Less Is More: Training-Free Sparse Attention with Global Locality for Efficient Reasoning
Lijie Yang, Zhihao Zhang, Arti Jain, Shijie Cao, Baihong Yuan, Yiwei Chen, Zhihao Jia, Ravi Netravali
2025-08-12
Summary
This paper talks about Less Is More, a new sparse attention method that helps AI models think more efficiently by focusing only on important parts of the input when solving reasoning problems.

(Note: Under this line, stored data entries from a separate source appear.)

-- pv_equiv track=rewrite | github.com/pypi-data/pypi-mirror-267 | packages/AstecManager/AstecManager-0.2.8-py3-none-any.whl/AstecManager/libs/graphs.py | split_range_in_bins
-- ===== SOURCE A (Python) =====
-- def split_range_in_bins(minb, maxb, bin_number):
--     """
--
--     :param minb:
--     :param maxb:
--     :param bin_number:
--
--     """
--     rangenumber = maxb - minb
--     part_duration = int(rangenumber / bin_number)
--     parts = []
--     marker = 0
--
--     for _ in range(bin_number):
--         part = [marker, marker + part_duration]
--         marker += part_duration
--         parts.append(part)
--     return parts
-- ===== SOURCE B (Python) =====
-- def split_range_in_bins(minb, maxb, bin_number):
--     part_duration = int((maxb - minb) / bin_number)
--     edges = [i * part_duration for i in range(bin_number + 1)]
--     return [[a, b] for a, b in zip(edges, edges[1:])]
-- ===== Notes on version B (the rewrite author's own statement) =====
-- stated objective: alternative
-- what changed: Two-phase decomposition: precompute the bin-boundary table edges = [i*part_duration for i in range(bin_number+1)] and pair consecutive edges with zip, instead of accumulating a running marker inside one loop that emits intervals.
import Mathlib
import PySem

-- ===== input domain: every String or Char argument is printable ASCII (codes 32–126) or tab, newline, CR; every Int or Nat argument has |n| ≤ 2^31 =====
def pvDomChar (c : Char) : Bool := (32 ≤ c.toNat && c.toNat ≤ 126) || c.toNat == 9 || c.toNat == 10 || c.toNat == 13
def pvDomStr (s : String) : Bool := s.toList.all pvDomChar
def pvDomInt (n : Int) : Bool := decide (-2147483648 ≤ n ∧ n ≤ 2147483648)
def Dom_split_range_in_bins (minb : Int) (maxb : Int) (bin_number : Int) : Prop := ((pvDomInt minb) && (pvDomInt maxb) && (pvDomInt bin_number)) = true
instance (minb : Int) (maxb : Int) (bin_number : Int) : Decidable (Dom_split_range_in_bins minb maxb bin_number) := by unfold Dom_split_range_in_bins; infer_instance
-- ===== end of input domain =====

-- B replaces A's running-marker loop with a precomputed boundary table paired by zip (alternative decomposition, same cost).

-- ===== PORT A =====
-- int(rangenumber / bin_number): float division then truncation; exact as truncdiv on Dom (|args| ≤ 2^31 < 2^53)
def split_range_in_bins (minb : Int) (maxb : Int) (bin_number : Int) : List (List Int) :=
  let rangenumber := maxb - minb
  let part_duration := PySem.Int.truncdiv rangenumber bin_number
  let st := (PySem.List.pyRange 0 bin_number 1).foldl
    (fun (st : List (List Int) × Int) _ =>
      let part := [st.2, st.2 + part_duration]
      (st.1 ++ [part], st.2 + part_duration))
    (([] : List (List Int)), (0 : Int))
  st.1

-- ===== PORT B =====
def split_range_in_bins_alt (minb : Int) (maxb : Int) (bin_number : Int) : List (List Int) :=
  let part_duration := PySem.Int.truncdiv (maxb - minb) bin_number
  let edges := (PySem.List.pyRange 0 (bin_number + 1) 1).map (fun i => i * part_duration)
  (edges.zip edges.tail).map (fun p => [p.1, p.2])

-- ===== PRECONDITION & SPEC =====
-- Pre_ excludes exactly bin_number = 0, where A raises ZeroDivisionError.
def Pre_split_range_in_bins (minb : Int) (maxb : Int) (bin_number : Int) : Prop := bin_number ≠ 0
instance (minb : Int) (maxb : Int) (bin_number : Int) : Decidable (Pre_split_range_in_bins minb maxb bin_number) := by unfold Pre_split_range_in_bins; infer_instance
def pvWitness_split_range_in_bins : Int × Int × Int := (0, 10, 3)

def Spec_split_range_in_bins (minb : Int) (maxb : Int) (bin_number : Int) (out : List (List Int)) : Prop := out = split_range_in_bins_alt minb maxb bin_number
instance (minb : Int) (maxb : Int) (bin_number : Int) (out : List (List Int)) : Decidable (Spec_split_range_in_bins minb maxb bin_number out) := by unfold Spec_split_range_in_bins; infer_instance

-- ===== CLAIM (what is proved, stated in full; the proofs are below) =====
def Claim_equal_split_range_in_bins : Prop := ∀ (minb : Int) (maxb : Int) (bin_number : Int), Dom_split_range_in_bins minb maxb bin_number → Pre_split_range_in_bins minb maxb bin_number → Spec_split_range_in_bins minb maxb bin_number (split_range_in_bins minb maxb bin_number)

-- ===== LEMMAS AND PROOFS =====

-- A's loop: folding over any n-element list appends, from marker m, the k-th interval [m+k*d, m+(k+1)*d]
theorem srib_foldA (d : Int) (l : List Int) (acc : List (List Int)) (m : Int) :
    (l.foldl (fun (st : List (List Int) × Int) _ =>
        (st.1 ++ [[st.2, st.2 + d]], st.2 + d)) (acc, m))
    = (acc ++ (List.range l.length).map (fun k : Nat => [m + (k : Int) * d, m + ((k : Int) + 1) * d]),
       m + l.length * d) := by
  induction l using List.reverseRecOn with
  | nil => simp
  | append_singleton xs x ih =>
    rw [List.foldl_append, ih, List.foldl_cons, List.foldl_nil]
    simp only [List.length_append, List.length_cons, List.length_nil, Nat.add_zero,
      List.range_succ, List.map_append, List.map_cons, List.map_nil, ← List.append_assoc]
    refine Prod.ext ?_ ?_
    · dsimp only
      have h : m + (xs.length : Int) * d + d = m + ((xs.length : Int) + 1) * d := by ring
      rw [h]
    · dsimp only; push_cast; ring

-- B's pass: zipping the edge table with its tail pairs consecutive edges
theorem srib_zipB (f : Nat → Int) (t : Nat) :
    ((((List.range t).map f).zip ((List.range t).map f).tail).map (fun p => [p.1, p.2]))
    = (List.range (t - 1)).map (fun k => [f k, f (k + 1)]) := by
  apply List.ext_getElem
  · simp
  · intro i h1 h2
    simp only [List.getElem_map, List.getElem_zip, List.getElem_tail, List.getElem_range]

-- ===== VERDICT (by name: the statement is the Claim_ definition above) =====
theorem split_range_in_bins_spec : Claim_equal_split_range_in_bins := by
  intro minb maxb bin_number _ hpre
  unfold Spec_split_range_in_bins
  simp only [split_range_in_bins, split_range_in_bins_alt, PySem.List.pyRange_one, List.map_map]
  rw [srib_foldA, srib_zipB]
  simp only [List.nil_append, List.length_map, List.length_range, Function.comp]
  have hlen : (bin_number - 0).toNat = (bin_number + 1 - 0).toNat - 1 := by omega
  rw [hlen]
  refine List.map_congr_left fun k _ => ?_
  simp only [List.cons.injEq, and_true]
  exact ⟨by push_cast; ring, by push_cast; ring⟩
theorem loopA_tb (f : Nat) : ∀ (p q : Nat) (v : Int) (j : Nat), p ≤ q + 2*f →
    (mirrorLoopA f v ((2:Int)^p) ((2:Int)^q)).testBit j
      = v.testBit (if q ≤ j ∧ j ≤ p then p + q - j else j) := by
  induction f with
  | zero =>
    intro p q v j hf
    have hidx : (if q ≤ j ∧ j ≤ p then p + q - j else j) = j := by split_ifs <;> omega
    rw [hidx]
    rfl
  | succ f ih =>
    intro p q v j hf
    by_cases hpq : q < p
    · have hguard : ((2:Int)^p > 2^q) :=
        (pow_lt_pow_iff_right₀ (by norm_num : (1:Int) < 2)).mpr hpq
      rw [show mirrorLoopA (f+1) v ((2:Int)^p) ((2:Int)^q)
          = mirrorLoopA f
              (if PySem.Int.band v (PySem.Int.bor (2^p) (2^q)) ≠ 0 ∧
                  PySem.Int.band v (PySem.Int.bor (2^p) (2^q)) ≠ PySem.Int.bor (2^p) (2^q)
               then PySem.Int.bxor v (PySem.Int.bor (2^p) (2^q)) else v)
              (((2:Int)^p) >>> (1:Nat)) (((2:Int)^q) <<< (1:Nat)) by
        simp only [mirrorLoopA, if_pos hguard]]
      rw [pow_sr p (by omega), pow_sl, ih (p-1) (q+1) _ j (by omega),
         swap_tb v p q (by omega)]
      by_cases hin : q + 1 ≤ j ∧ j ≤ p - 1
      · rw [if_pos hin, if_neg (show ¬ (p - 1 + (q+1) - j = p) by omega),
           if_neg (show ¬ (p - 1 + (q+1) - j = q) by omega),
           if_pos (show q ≤ j ∧ j ≤ p by omega)]
        congr 1
        omega
      · rw [if_neg hin]
        by_cases hjp : j = p
        · rw [if_pos hjp, if_pos (show q ≤ j ∧ j ≤ p by omega)]
          congr 1
          omega
        · by_cases hjq : j = q
          · rw [if_neg hjp, if_pos hjq, if_pos (show q ≤ j ∧ j ≤ p by omega)]
            congr 1
            omega
          · rw [if_neg hjp, if_neg hjq, if_neg (show ¬ (q ≤ j ∧ j ≤ p) by omega)]
    · have hguard : ¬ ((2:Int)^p > 2^q) := by
        rw [not_lt]
        exact pow_le_pow_right₀ (by norm_num) (by omega)
      have hidx : (if q ≤ j ∧ j ≤ p then p + q - j else j) = j := by split_ifs <;> omega
      rw [hidx]
      simp only [mirrorLoopA, if_neg hguard]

It combines information from different local attention parts to decide which tokens to pay attention to, without needing extra training.
What's the problem?
The problem is that AI models struggle with reasoning tasks because paying attention to every piece of input information takes a lot of time and computing power, and can make the models slower and less able to generalize well to new problems.
What's the solution?
Less Is More introduces a training-free sparse attention technique that selects important tokens from local attention heads and aggregates them to focus only on the essential information. This reduces the amount of data the model processes at once, making reasoning faster and helping the model generalize better without the need for costly training.
Why it matters?
This matters because making AI models more efficient and better at generalizing helps them solve complex reasoning tasks faster and with less computational resources. This improvement can make AI more practical and powerful for real-world applications where quick and accurate reasoning is needed.
Abstract
LessIsMore is a training-free sparse attention mechanism that improves efficiency and generalization in reasoning tasks by aggregating token selections from local attention heads.